> _Your objective_: Once the line with "cons y u ih =>" is found in the entries below, print it and each following line exactly, stopping after the line with "-- min of the"; print nothing else.

=== Begin Enclosure ===

-- pv_equiv track=rewrite | github.com/Jaehyeon1020/ps-study | 프로그래머스/unrated/135808. 과일 장수/과일 장수.py | solution
-- ===== SOURCE A (Python) =====
-- def solution(k, m, score):
--     answer = 0
--
--     remain = len(score)
--     inbox = 0
--     box = []
--     score.sort(reverse=True)
--
--     for s in score:
--         box.append(s)
--         inbox += 1
--
--         if inbox == m:
--             mini = min(box)
--             answer += mini * m
--             inbox = 0
--             box.clear()
--
--     return answer
-- ===== SOURCE B (Python) =====
-- def solution(k, m, score):
--     score.sort(reverse=True)
--     if m <= 0:
--         return 0
--     return sum(score[i] * m for i in range(m - 1, len(score), m))
-- ===== Notes on version B (the rewrite author's own statement) =====
-- stated objective: simpler
-- what changed: B replaces A's box buffer, inbox counter and per-box min scan by a single strided index sum over the descending-sorted list (score[i]*m for i = m-1, 2m-1, ...), returning 0 outright when m <= 0 just as A's never-filling loop does; no auxiliary list or counter is maintained.
import Mathlib
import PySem

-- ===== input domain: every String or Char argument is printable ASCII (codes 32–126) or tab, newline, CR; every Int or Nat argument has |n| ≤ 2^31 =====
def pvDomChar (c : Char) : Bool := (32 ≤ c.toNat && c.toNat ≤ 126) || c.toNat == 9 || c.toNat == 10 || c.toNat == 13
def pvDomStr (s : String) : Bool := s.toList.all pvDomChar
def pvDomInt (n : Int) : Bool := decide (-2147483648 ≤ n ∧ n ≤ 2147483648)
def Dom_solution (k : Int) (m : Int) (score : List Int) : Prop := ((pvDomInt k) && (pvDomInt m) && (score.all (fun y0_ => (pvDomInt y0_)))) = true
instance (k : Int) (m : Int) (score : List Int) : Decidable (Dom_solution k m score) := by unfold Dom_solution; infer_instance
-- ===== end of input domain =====

-- B replaces A's box buffer / inbox counter / per-box min scan by a strided index sum
-- over the descending-sorted list (and returns 0 outright for m <= 0, as A does).
-- Objective: simpler.  Both Pythons sort `score` in place (same mutation); the
-- theorems are about the return value.

-- ===== PORT A =====
-- state: (answer, inbox, box); min(box) is ported as (min? box).getD 0 — box is
-- nonempty whenever the branch fires (we just appended), so the default is never used.
def solution (k : Int) (m : Int) (score : List Int) : Int :=
  let sorted := PySem.List.sorted score (fun x => x) true
  (sorted.foldl (fun (st : Int × Int × List Int) s =>
      let box := st.2.2 ++ [s]
      let inbox := st.2.1 + 1
      if inbox = m then
        (st.1 + ((PySem.List.min? box (fun x => x)).getD 0) * m, 0, ([] : List Int))
      else
        (st.1, inbox, box)) (0, 0, [])).1

-- ===== PORT B =====
def solution_alt (k : Int) (m : Int) (score : List Int) : Int :=
  let sorted := PySem.List.sorted score (fun x => x) true
  if m ≤ 0 then 0
  else
    (PySem.List.pyRange (m - 1) (sorted.length : Int) m).foldl
      (fun answer i => answer + (PySem.List.pyGetD sorted i 0) * m) 0

-- ===== PRECONDITION & SPEC =====
def Spec_solution (k : Int) (m : Int) (score : List Int) (out : Int) : Prop := out = solution_alt k m score
instance (k : Int) (m : Int) (score : List Int) (out : Int) : Decidable (Spec_solution k m score out) := by unfold Spec_solution; infer_instance

-- ===== CLAIM (what is proved, stated in full; the proofs are below) =====
def Claim_equal_solution : Prop := ∀ (k : Int) (m : Int) (score : List Int), Dom_solution k m score → Spec_solution k m score (solution k m score)

-- ===== LEMMAS AND PROOFS =====

-- abbreviation for A's loop body, used only in the proofs
def stepA (m : Int) (st : Int × Int × List Int) (s : Int) : Int × Int × List Int :=
  let box := st.2.2 ++ [s]
  let inbox := st.2.1 + 1
  if inbox = m then
    (st.1 + ((PySem.List.min? box (fun x => x)).getD 0) * m, 0, ([] : List Int))
  else
    (st.1, inbox, box)

theorem solution_eq_stepA (k m : Int) (score : List Int) :
    solution k m score =
      ((PySem.List.sorted score (fun x => x) true).foldl (stepA m) (0, 0, [])).1 := rfl

-- with m ≤ 0 the box branch never fires (inbox stays positive along the loop)
theorem foldA_nonpos (m : Int) (hm : m ≤ 0) :
    ∀ (c : List Int) (a inbox : Int) (box : List Int),
      0 ≤ inbox → (c.foldl (stepA m) (a, inbox, box)).1 = a := by
  intro c
  induction c with
  | nil => intro a inbox box _; rfl
  | cons x t ih =>
    intro a inbox box h0
    have hne : ¬ (inbox + 1 = m) := by omega
    simp only [List.foldl_cons, stepA, hne, if_false]
    exact ih a (inbox + 1) (box ++ [x]) (by omega)

-- A's fold never fires the box branch while fewer than m - inbox elements remain
theorem foldA_short (m : Int) :
    ∀ (c : List Int) (a inbox : Int) (box : List Int),
      0 ≤ inbox → inbox + c.length < m →
      (c.foldl (stepA m) (a, inbox, box)).1 = a := by
  intro c
  induction c with
  | nil => intro a inbox box _ _; rfl
  | cons x t ih =>
    intro a inbox box h0 hlen
    have hne : ¬ (inbox + 1 = m) := by
      simp only [List.length_cons] at hlen; omega
    simp only [List.foldl_cons, stepA, hne, if_false]
    exact ih a (inbox + 1) (box ++ [x]) (by omega)
      (by simp only [List.length_cons] at hlen; push_cast at hlen ⊢; omega)

-- A's fold consumes exactly one full box
theorem foldA_fill (m : Int) :
    ∀ (c : List Int) (l : List Int) (a inbox : Int) (box : List Int),
      0 ≤ inbox → inbox < m → inbox + c.length = m →
      (c ++ l).foldl (stepA m) (a, inbox, box) =
        l.foldl (stepA m)
          (a + ((PySem.List.min? (box ++ c) (fun x => x)).getD 0) * m, 0, []) := by
  intro c
  induction c with
  | nil =>
    intro l a inbox box h0 hlt hm
    simp only [List.length_nil, Nat.cast_zero, add_zero] at hm; omega
  | cons x t ih =>
    intro l a inbox box h0 hlt hm
    simp only [List.cons_append, List.foldl_cons]
    by_cases hfire : inbox + 1 = m
    · have ht : t = [] := by
        simp only [List.length_cons] at hm
        have : (t.length : Int) = 0 := by push_cast at hm; omega
        exact List.eq_nil_of_length_eq_zero (by exact_mod_cast this)
      subst ht
      simp only [stepA, hfire, if_true, List.nil_append]
    · simp only [stepA, hfire, if_false]
      have := ih l a (inbox + 1) (box ++ [x]) (by omega)
        (by simp only [List.length_cons] at hm; push_cast at hm; omega)
        (by simp only [List.length_cons] at hm; push_cast at hm ⊢; omega)
      simpa [List.append_assoc] using this

-- range recursion for a positive step: empty and cons forms, and a shift form
theorem pyRange_pos_nil {s : Int} (a b : Int) (hs : 0 < s) (hab : b ≤ a) :
    PySem.List.pyRange a b s = [] := by
  rw [PySem.List.pyRange_of_pos a b hs]
  simp [show ¬ a < b by omega]

theorem pyRange_pos_cons {s : Int} (a b : Int) (hs : 0 < s) (hab : a < b) :
    PySem.List.pyRange a b s = a :: PySem.List.pyRange (a + s) b s := by
  rw [PySem.List.pyRange_of_pos a b hs, PySem.List.pyRange_of_pos (a + s) b hs]
  have hcount : (if a < b then ((b - a + s - 1) / s).toNat else 0)
      = (if a + s < b then ((b - (a + s) + s - 1) / s).toNat else 0) + 1 := by
    simp only [if_pos hab]
    by_cases h2 : a + s < b
    · simp only [if_pos h2]
      have : b - a + s - 1 = (b - (a + s) + s - 1) + 1 * s := by ring
      rw [this, Int.add_mul_ediv_right _ _ (by omega : s ≠ 0)]
      have hnn : 0 ≤ b - (a + s) + s - 1 := by omega
      have : 0 ≤ (b - (a + s) + s - 1) / s := Int.ediv_nonneg hnn (by omega)
      omega
    · simp only [if_neg h2]
      have h1 : 0 ≤ b - a - 1 := by omega
      have h2' : b - a - 1 < s := by omega
      have : (b - a + s - 1) / s = (b - a - 1) / s + 1 := by
        have : b - a + s - 1 = (b - a - 1) + 1 * s := by ring
        rw [this, Int.add_mul_ediv_right _ _ (by omega : s ≠ 0)]
      rw [this, Int.ediv_eq_zero_of_lt h1 h2']
      decide
  rw [hcount, List.range_succ_eq_map, List.map_cons, List.map_map]
  simp only [Nat.cast_zero, mul_zero, add_zero]
  congr 1
  apply List.map_congr_left
  intro i _
  simp only [Function.comp_apply]
  push_cast
  ring

theorem pyRange_pos_shift {s : Int} (a b : Int) (hs : 0 < s) :
    PySem.List.pyRange (a + s) b s = (PySem.List.pyRange a (b - s) s).map (· + s) := by
  rw [PySem.List.pyRange_of_pos (a + s) b hs, PySem.List.pyRange_of_pos a (b - s) hs]
  have : (if a + s < b then ((b - (a + s) + s - 1) / s).toNat else 0)
      = (if a < b - s then ((b - s - a + s - 1) / s).toNat else 0) := by
    by_cases h : a + s < b
    · rw [if_pos h, if_pos (by omega)]; congr 2; ring
    · rw [if_neg h, if_neg (by omega)]
  rw [this, List.map_map]
  apply List.map_congr_left
  intro i _
  simp only [Function.comp_apply]
  ring

-- foldl min over a non-increasing list reaches its last element
theorem foldl_min_nonincr :
    ∀ (t : List Int) (x : Int), (x :: t).Pairwise (fun a b => b ≤ a) →
      t.foldl min x = (x :: t).getLast (by simp) := by
  intro t
  induction t with
  | nil => intro x _; rfl
  | cons y u ih =>
    intro x hp
    have hyx : y ≤ x := (List.pairwise_cons.mp hp).1 y (by simp)
    have hp' : (y :: u).Pairwise (fun a b => b ≤ a) := (List.pairwise_cons.mp hp).2
    simp only [List.foldl_cons, min_eq_right hyx]
    rw [ih y hp']
    simp [List.getLast_cons]

-- min of the first n elements of a non-increasing list is its (n-1)-th element
theorem min_take_eq_getD (l : List Int) (hp : l.Pairwise (fun a b => b ≤ a)) (n : Nat)
    (hn : 0 < n) (hlen : n ≤ l.length) :
    (PySem.List.min? (l.take n) (fun x => x)).getD 0 = l.getD (n - 1) 0 := by
  obtain ⟨x, t, hxt⟩ : ∃ x t, l.take n = x :: t := by
    cases hl : l.take n with
    | nil =>
      exfalso
      have : (l.take n).length = n := by simp [Nat.min_eq_left hlen]
      rw [hl] at this; simp at this; omega
    | cons x t => exact ⟨x, t, rfl⟩
  have hlen' : (x :: t).length = n := by
    rw [← hxt]; simp [Nat.min_eq_left hlen]
  rw [hxt, PySem.List.min?_id_cons, Option.getD_some]
  have hptake : (x :: t).Pairwise (fun a b => b ≤ a) := by
    rw [← hxt]; exact hp.sublist (List.take_sublist n l)
  rw [foldl_min_nonincr t x hptake]
  have h1 : (x :: t)[(x :: t).length - 1]? = l[n - 1]? := by
    rw [hlen', ← hxt, List.getElem?_take_of_lt (by omega)]
  rw [List.getLast_eq_getElem, List.getD_eq_getElem?_getD, ← h1,
    List.getElem?_eq_getElem (by omega)]
  simp

-- the crux: on any non-increasing list, A's loop from a clean state equals B's strided sum
theorem main_lemma (m : Int) (hm : 0 < m) :
    ∀ (n : Nat) (l : List Int), l.length = n → l.Pairwise (fun a b => b ≤ a) → ∀ (a : Int),
      (l.foldl (stepA m) (a, 0, [])).1 =
        (PySem.List.pyRange (m - 1) (l.length : Int) m).foldl
          (fun answer i => answer + (PySem.List.pyGetD l i 0) * m) a := by
  intro n
  induction n using Nat.strong_induction_on with
  | _ n ih =>
    intro l hln hp a
    by_cases hshort : (l.length : Int) < m
    · rw [foldA_short m l a 0 [] le_rfl (by omega),
        pyRange_pos_nil (m - 1) (l.length : Int) hm (by omega), List.foldl_nil]
    · rw [not_lt] at hshort
      have hmnat : m.toNat ≤ l.length := by omega
      have hmpos : 0 < m.toNat := by omega
      -- split l into its first box and the rest
      have hsplit : l = l.take m.toNat ++ l.drop m.toNat := (List.take_append_drop _ _).symm
      have hclen : ((l.take m.toNat).length : Int) = m := by
        simp [Nat.min_eq_left hmnat]; omega
      -- A's side: consume one box
      have hA : (l.foldl (stepA m) (a, 0, [])).1 =
          ((l.drop m.toNat).foldl (stepA m)
            (a + ((PySem.List.min? (l.take m.toNat) (fun x => x)).getD 0) * m, 0, [])).1 := by
        conv_lhs => rw [hsplit]
        rw [foldA_fill m (l.take m.toNat) (l.drop m.toNat) a 0 [] le_rfl hm
          (by rw [hclen]; ring)]
        simp
      rw [hA]
      -- the min of the first box is l[m-1]
      have hmin : (PySem.List.min? (l.take m.toNat) (fun x => x)).getD 0
          = PySem.List.pyGetD l (m - 1) 0 := by
        rw [min_take_eq_getD l hp m.toNat hmpos hmnat,
          PySem.List.pyGetD_of_nonneg l 0 (by omega : (0:Int) ≤ m - 1)]
        congr 1
        omega
      -- B's side: peel the first index off the range
      have hdl : ((l.drop m.toNat).length : Int) = (l.length : Int) - m := by
        simp [List.length_drop]; omega
      rw [pyRange_pos_cons (m - 1) (l.length : Int) hm (by omega), List.foldl_cons,
        pyRange_pos_shift (m - 1) (l.length : Int) hm, List.foldl_map]
      -- indices in the shifted range address the dropped list
      have hcongr :
          (PySem.List.pyRange (m - 1) ((l.length : Int) - m) m).foldl
            (fun answer i => answer + (PySem.List.pyGetD l (i + m) 0) * m)
            (a + PySem.List.pyGetD l (m - 1) 0 * m)
          = (PySem.List.pyRange (m - 1) ((l.length : Int) - m) m).foldl
            (fun answer i => answer + (PySem.List.pyGetD (l.drop m.toNat) i 0) * m)
            (a + PySem.List.pyGetD l (m - 1) 0 * m) := by
        apply PySem.List.foldl_congr_mem
        intro acc i hi
        have hmem := (PySem.List.mem_pyRange_iff_of_pos hm i).mp hi
        have hge : 0 ≤ i := by omega
        have hlt : i < (l.length : Int) - m := hmem.2.1
        congr 1
        rw [PySem.List.pyGetD_of_nonneg l 0 (by omega : (0:Int) ≤ i + m),
          PySem.List.pyGetD_of_nonneg (l.drop m.toNat) 0 hge,
          List.getD_eq_getElem?_getD, List.getD_eq_getElem?_getD, List.getElem?_drop]
        have hidx : (i + m).toNat = m.toNat + i.toNat := by omega
        rw [hidx]
      rw [hmin, hcongr]
      -- recurse on the dropped list
      have hrec := ih (l.drop m.toNat).length (by omega) (l.drop m.toNat) rfl
        (hp.sublist (List.drop_sublist m.toNat l))
        (a + PySem.List.pyGetD l (m - 1) 0 * m)
      rw [← hdl]
      exact hrec.symm ▸ rfl

theorem solution_spec_aux (k m : Int) (score : List Int) :
    solution k m score = solution_alt k m score := by
  rw [solution_eq_stepA, solution_alt]
  by_cases hm : m ≤ 0
  · simp only [if_pos hm]
    exact foldA_nonpos m hm _ 0 0 [] le_rfl
  · simp only [if_neg hm]
    exact main_lemma m (by omega) _ _ rfl
      (PySem.List.sorted_pairwise_rev score (fun x => x)) 0

-- ===== VERDICT (by name: the statement is the Claim_ definition above) =====
theorem solution_spec : Claim_equal_solution := by
  intro k m score _
  exact solution_spec_aux k m score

=== End Enclosure ===

> _Response below_:
  | cons y u ih =>
    intro x hp
    have hyx : y ≤ x := (List.pairwise_cons.mp hp).1 y (by simp)
    have hp' : (y :: u).Pairwise (fun a b => b ≤ a) := (List.pairwise_cons.mp hp).2
    simp only [List.foldl_cons, min_eq_right hyx]
    rw [ih y hp']
    simp [List.getLast_cons]

-- min of the first n elements of a non-increasing list is its (n-1)-th element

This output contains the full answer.